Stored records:
━━━━━━━━━━━━━━━━
-- pv_equiv track=rewrite | github.com/Sreyan88/VDGD | hallucination_categorization/gpt_categorize_hallucinations_amber.py | get_word_indices_for_phrase
-- ===== SOURCE A (Python) =====
-- def get_word_indices_for_phrase(sentence, start_char_idx, end_char_idx):
--     words = sentence.split(" ")
--     # Cumulative character lengths will help us map character indices to word indices
--     cumulative_lengths = []
--     cumulative_length = 0
--
--     for word in words:
--         cumulative_length += len(word)
--         cumulative_lengths.append(cumulative_length)
--         cumulative_length += 1  # Account for the space between words
--
--     # Find the start word index
--     start_word_idx = next((i for i, cum_len in enumerate(cumulative_lengths) if cum_len > start_char_idx), None)
--
--     # Adjust start_word_idx because it might point to the next word due to space
--     if start_word_idx is not None and cumulative_lengths[start_word_idx] - len(words[start_word_idx]) < start_char_idx:
--         start_word_idx -= 1
--
--     # Find the end word index
--     end_word_idx = next((i for i, cum_len in enumerate(cumulative_lengths) if cum_len >= end_char_idx), None)
--
--     # Return the range of word indices
--     return list(range(start_word_idx, end_word_idx + 1))
-- ===== SOURCE B (Python) =====
-- def get_word_indices_for_phrase(sentence, start_char_idx, end_char_idx):
--     # Single left-to-right pass over the words: track the running start position
--     # of the current word and record both word indices on the fly.
--     pos = 0
--     start_word_idx = None
--     start_pos = 0
--     end_word_idx = None
--     for i, word in enumerate(sentence.split(" ")):
--         end = pos + len(word)
--         if start_word_idx is None and end > start_char_idx:
--             start_word_idx = i
--             start_pos = pos
--         if end_word_idx is None and end >= end_char_idx:
--             end_word_idx = i
--         pos = end + 1
--     if start_pos < start_char_idx:
--         start_word_idx -= 1
--     return list(range(start_word_idx, end_word_idx + 1))
-- ===== Notes on version B (the rewrite author's own statement) =====
-- stated objective: simpler
-- what changed: B replaces A's materialized cumulative-lengths list and two separate generator scans (plus list re-indexing for the adjustment) by a single left-to-right pass over the words that records both word indices and the start word's position on the fly.
import Mathlib
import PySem

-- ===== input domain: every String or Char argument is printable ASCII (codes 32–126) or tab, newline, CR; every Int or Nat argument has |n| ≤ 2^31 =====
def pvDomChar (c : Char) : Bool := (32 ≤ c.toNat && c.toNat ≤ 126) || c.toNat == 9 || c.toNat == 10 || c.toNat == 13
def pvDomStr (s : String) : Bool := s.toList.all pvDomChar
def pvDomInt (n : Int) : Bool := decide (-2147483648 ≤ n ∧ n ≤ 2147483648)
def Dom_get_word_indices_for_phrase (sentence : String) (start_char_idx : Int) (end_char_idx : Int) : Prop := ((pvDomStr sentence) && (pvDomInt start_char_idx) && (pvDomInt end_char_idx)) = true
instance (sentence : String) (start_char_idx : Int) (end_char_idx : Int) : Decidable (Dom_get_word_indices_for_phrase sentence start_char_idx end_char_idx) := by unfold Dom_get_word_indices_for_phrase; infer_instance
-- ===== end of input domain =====

-- B replaces A's cumulative-lengths list and its two separate scans by one left-to-right
-- pass recording both word indices on the fly (objective: simpler).


-- ===== PORT A =====
def get_word_indices_for_phrase (sentence : String) (start_char_idx : Int) (end_char_idx : Int) : List Int :=
  -- sep " " is nonempty, so split? is never none; getD [] is exact
  let words := (PySem.Str.split? sentence " ").getD []
  let cumulative_lengths := (words.foldl
    (fun (st : List Int × Int) word =>
      (st.1 ++ [st.2 + PySem.Str.len word], st.2 + PySem.Str.len word + 1)) ([], 0)).1
  let start_word_idx0 := ((PySem.List.enumerate cumulative_lengths 0).find?
    (fun p => decide (p.2 > start_char_idx))).map (·.1)
  -- indices produced by the scan are always valid, so pyGetD with a default is exact here
  let start_word_idx : Option Int :=
    match start_word_idx0 with
    | none => none
    | some i =>
        if PySem.List.pyGetD cumulative_lengths i 0
            - PySem.Str.len (PySem.List.pyGetD words i "") < start_char_idx
        then some (i - 1) else some i
  let end_word_idx := ((PySem.List.enumerate cumulative_lengths 0).find?
    (fun p => decide (p.2 ≥ end_char_idx))).map (·.1)
  match start_word_idx, end_word_idx with
  | some s, some e => PySem.List.pyRange s (e + 1) 1
  | _, _ => []  -- Python raises TypeError here (range(None, …)); excluded by Pre_

-- ===== PORT B =====
-- the for-loop of Source B: state (pos, i, start_word_idx, start_pos, end_word_idx)
def pvBLoop (start_char_idx end_char_idx : Int) :
    List String → Int → Int → Option Int → Int → Option Int → Option Int × Int × Option Int
  | [], _, _, sIdx, sPos, eIdx => (sIdx, sPos, eIdx)
  | word :: rest, pos, i, sIdx, sPos, eIdx =>
    let e := pos + PySem.Str.len word
    let s' : Option Int × Int := if sIdx = none ∧ e > start_char_idx then (some i, pos) else (sIdx, sPos)
    let e' : Option Int := if eIdx = none ∧ e ≥ end_char_idx then some i else eIdx
    pvBLoop start_char_idx end_char_idx rest (e + 1) (i + 1) s'.1 s'.2 e'

def get_word_indices_for_phrase_alt (sentence : String) (start_char_idx : Int) (end_char_idx : Int) : List Int :=
  let words := (PySem.Str.split? sentence " ").getD []
  match pvBLoop start_char_idx end_char_idx words 0 0 none 0 none with
  | (some si, sPos, some ei) =>
      PySem.List.pyRange (if sPos < start_char_idx then si - 1 else si) (ei + 1) 1
  -- Python raises TypeError in the remaining cases; excluded by Pre_
  | (some _, _, none) => []
  | (none, _, some _) => []
  | (none, _, none) => []

-- ===== PRECONDITION & SPEC =====
-- Pre_ excludes exactly the inputs on which A raises TypeError (start_word_idx or
-- end_word_idx stays None): start_char_idx ≥ len(sentence) or end_char_idx > len(sentence).
def Pre_get_word_indices_for_phrase (sentence : String) (start_char_idx : Int) (end_char_idx : Int) : Prop :=
  start_char_idx < PySem.Str.len sentence ∧ end_char_idx ≤ PySem.Str.len sentence
instance (sentence : String) (start_char_idx : Int) (end_char_idx : Int) : Decidable (Pre_get_word_indices_for_phrase sentence start_char_idx end_char_idx) := by unfold Pre_get_word_indices_for_phrase; infer_instance
def pvWitness_get_word_indices_for_phrase : String × Int × Int := ("a b", 0, 3)

def Spec_get_word_indices_for_phrase (sentence : String) (start_char_idx : Int) (end_char_idx : Int) (out : List Int) : Prop := out = get_word_indices_for_phrase_alt sentence start_char_idx end_char_idx
instance (sentence : String) (start_char_idx : Int) (end_char_idx : Int) (out : List Int) : Decidable (Spec_get_word_indices_for_phrase sentence start_char_idx end_char_idx out) := by unfold Spec_get_word_indices_for_phrase; infer_instance

-- ===== CLAIM (what is proved, stated in full; the proofs are below) =====
def Claim_equal_get_word_indices_for_phrase : Prop := ∀ (sentence : String) (start_char_idx : Int) (end_char_idx : Int), Dom_get_word_indices_for_phrase sentence start_char_idx end_char_idx → Pre_get_word_indices_for_phrase sentence start_char_idx end_char_idx → Spec_get_word_indices_for_phrase sentence start_char_idx end_char_idx (get_word_indices_for_phrase sentence start_char_idx end_char_idx)

-- ===== LEMMAS AND PROOFS =====

-- the cumulative-lengths list of A, written structurally
def pvCums : List String → Int → List Int
  | [], _ => []
  | w :: t, c => (c + PySem.Str.len w) :: pvCums t (c + PySem.Str.len w + 1)

-- spec of B's start search: first word whose end exceeds s, with its index and start position
def pvFindS (s : Int) : List String → Int → Int → Option (Int × Int × Int)
  | [], _, _ => none
  | w :: t, pos, i =>
    let e := pos + PySem.Str.len w
    if e > s then some (i, pos, e) else pvFindS s t (e + 1) (i + 1)

-- spec of B's end search: index of first word whose end reaches e
def pvFindE (e : Int) : List String → Int → Int → Option Int
  | [], _, _ => none
  | w :: t, pos, i =>
    let en := pos + PySem.Str.len w
    if en ≥ e then some i else pvFindE e t (en + 1) (i + 1)

lemma pvCums_foldl (ws : List String) : ∀ (acc : List Int) (c : Int),
    (ws.foldl (fun (st : List Int × Int) word =>
      (st.1 ++ [st.2 + PySem.Str.len word], st.2 + PySem.Str.len word + 1)) (acc, c)).1
    = acc ++ pvCums ws c := by
  induction ws with
  | nil => simp [pvCums]
  | cons w t ih =>
    intro acc c
    simp only [List.foldl_cons]
    rw [ih]
    simp [pvCums]

lemma pvFindS_find? (s : Int) (ws : List String) : ∀ (c i : Int),
    (PySem.List.enumerate (pvCums ws c) i).find? (fun p => decide (p.2 > s))
    = (pvFindS s ws c i).map (fun t => (t.1, t.2.2)) := by
  induction ws with
  | nil => intro c i; simp [pvCums, pvFindS, PySem.List.enumerate_nil]
  | cons w t ih =>
    intro c i
    simp only [pvCums, pvFindS, PySem.List.enumerate_cons, List.find?_cons]
    by_cases h : s < c + ((w.length : Int))
    · simp [h]
    · simp [h, ih]

lemma pvFindE_find? (e : Int) (ws : List String) : ∀ (c i : Int),
    ((PySem.List.enumerate (pvCums ws c) i).find? (fun p => decide (p.2 ≥ e))).map (·.1)
    = pvFindE e ws c i := by
  induction ws with
  | nil => intro c i; simp [pvCums, pvFindE, PySem.List.enumerate_nil]
  | cons w t ih =>
    intro c i
    simp only [pvCums, pvFindE, PySem.List.enumerate_cons, List.find?_cons]
    by_cases h : e ≤ c + ((w.length : Int))
    · simp [h]
    · simp [h, ih]

-- at the index found by the start search, A's cums/words lookups recover cum and pos
lemma pvFindS_getD (s : Int) (ws : List String) : ∀ (c i j p cum : Int),
    pvFindS s ws c i = some (j, p, cum) →
    i ≤ j ∧ PySem.List.pyGetD (pvCums ws c) (j - i) 0 = cum ∧
      PySem.Str.len (PySem.List.pyGetD ws (j - i) "") = cum - p := by
  induction ws with
  | nil => intro c i j p cum h; simp [pvFindS] at h
  | cons w t ih =>
    intro c i j p cum h
    simp only [pvFindS] at h
    by_cases hc : s < c + ((w.length : Int))
    · simp [hc] at h
      obtain ⟨hj, hp, hcum⟩ := h
      subst hj hp hcum
      refine ⟨le_refl _, ?_, ?_⟩ <;>
        simp [pvCums, PySem.List.pyGetD_zero_cons]
    · simp [hc] at h
      obtain ⟨hij, hget, hlen⟩ := ih _ _ _ _ _ h
      refine ⟨by omega, ?_, ?_⟩
      · have hk : j - i = (((j - i - 1).toNat + 1 : Nat) : Int) := by omega
        rw [pvCums, hk, PySem.List.pyGetD_natCast]
        simp only [List.getD, List.getElem?_cons_succ]
        have hk2 : j - (i + 1) = (((j - i - 1).toNat : Nat) : Int) := by omega
        rw [hk2, PySem.List.pyGetD_natCast] at hget
        simpa [List.getD] using hget
      · have hk : j - i = (((j - i - 1).toNat + 1 : Nat) : Int) := by omega
        rw [hk, PySem.List.pyGetD_natCast]
        simp only [List.getD, List.getElem?_cons_succ]
        have hk2 : j - (i + 1) = (((j - i - 1).toNat : Nat) : Int) := by omega
        rw [hk2, PySem.List.pyGetD_natCast] at hlen
        simpa [List.getD] using hlen

-- B's loop is the two searches run side by side
lemma pvBLoop_spec (s e : Int) (ws : List String) : ∀ (pos i : Int) (sIdx : Option Int) (sPos : Int) (eIdx : Option Int),
    pvBLoop s e ws pos i sIdx sPos eIdx =
      ((match sIdx with
        | some j => (some j, sPos)
        | none => match pvFindS s ws pos i with
                  | some (j, p, _) => (some j, p)
                  | none => (none, sPos) : Option Int × Int).1,
       (match sIdx with
        | some j => (some j, sPos)
        | none => match pvFindS s ws pos i with
                  | some (j, p, _) => (some j, p)
                  | none => (none, sPos) : Option Int × Int).2,
       (match eIdx with
        | some j => some j
        | none => pvFindE e ws pos i)) := by
  induction ws with
  | nil =>
    intro pos i sIdx sPos eIdx
    cases sIdx <;> cases eIdx <;> simp [pvBLoop, pvFindS, pvFindE]
  | cons w t ih =>
    intro pos i sIdx sPos eIdx
    simp only [pvBLoop]
    rw [ih]
    cases sIdx with
    | some j =>
      cases eIdx with
      | some k => simp
      | none =>
        simp only [pvFindE]
        by_cases he : e ≤ pos + ((w.length : Int)) <;> simp [he]
    | none =>
      cases eIdx with
      | some k =>
        simp only [pvFindS]
        by_cases hs : s < pos + ((w.length : Int)) <;> simp [hs]
      | none =>
        simp only [pvFindS, pvFindE]
        by_cases hs : s < pos + ((w.length : Int)) <;>
          by_cases he : e ≤ pos + ((w.length : Int)) <;>
            simp [hs, he]

-- ===== VERDICT (by name: the statement is the Claim_ definition above) =====
theorem get_word_indices_for_phrase_spec : Claim_equal_get_word_indices_for_phrase := by
  intro sentence start_char_idx end_char_idx _dom _pre
  unfold Spec_get_word_indices_for_phrase
  unfold get_word_indices_for_phrase get_word_indices_for_phrase_alt
  simp only [pvCums_foldl, List.nil_append, pvFindS_find?, pvFindE_find?, pvBLoop_spec]
  set ws := (PySem.Str.split? sentence " ").getD []
  cases hS : pvFindS start_char_idx ws 0 0 with
  | none =>
    cases hE : pvFindE end_char_idx ws 0 0 with
    | none => simp
    | some k => simp
  | some t =>
    obtain ⟨j, p, cum⟩ := t
    obtain ⟨-, hget, hlen⟩ := pvFindS_getD start_char_idx ws 0 0 j p cum hS
    simp only [sub_zero] at hget hlen
    cases hE : pvFindE end_char_idx ws 0 0 with
    | none => simp
    | some k =>
      simp only [Option.map_some]
      rw [hget, hlen]
      have : cum - (cum - p) = p := by ring
      rw [this]
      by_cases hc : p < start_char_idx <;> simp [hc]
━━━━━━━━━━━━━━━━
• [Instructions for the task]: Of the entries above, transcribe exactly those lines that fall between the line containing "-- end_word_idx stays" and the line containing "start_char_idx < PySem.Str.len", together with those two lines.

• [Result of this task]:
-- end_word_idx stays None): start_char_idx ≥ len(sentence) or end_char_idx > len(sentence).
def Pre_get_word_indices_for_phrase (sentence : String) (start_char_idx : Int) (end_char_idx : Int) : Prop :=
  start_char_idx < PySem.Str.len sentence ∧ end_char_idx ≤ PySem.Str.len sentence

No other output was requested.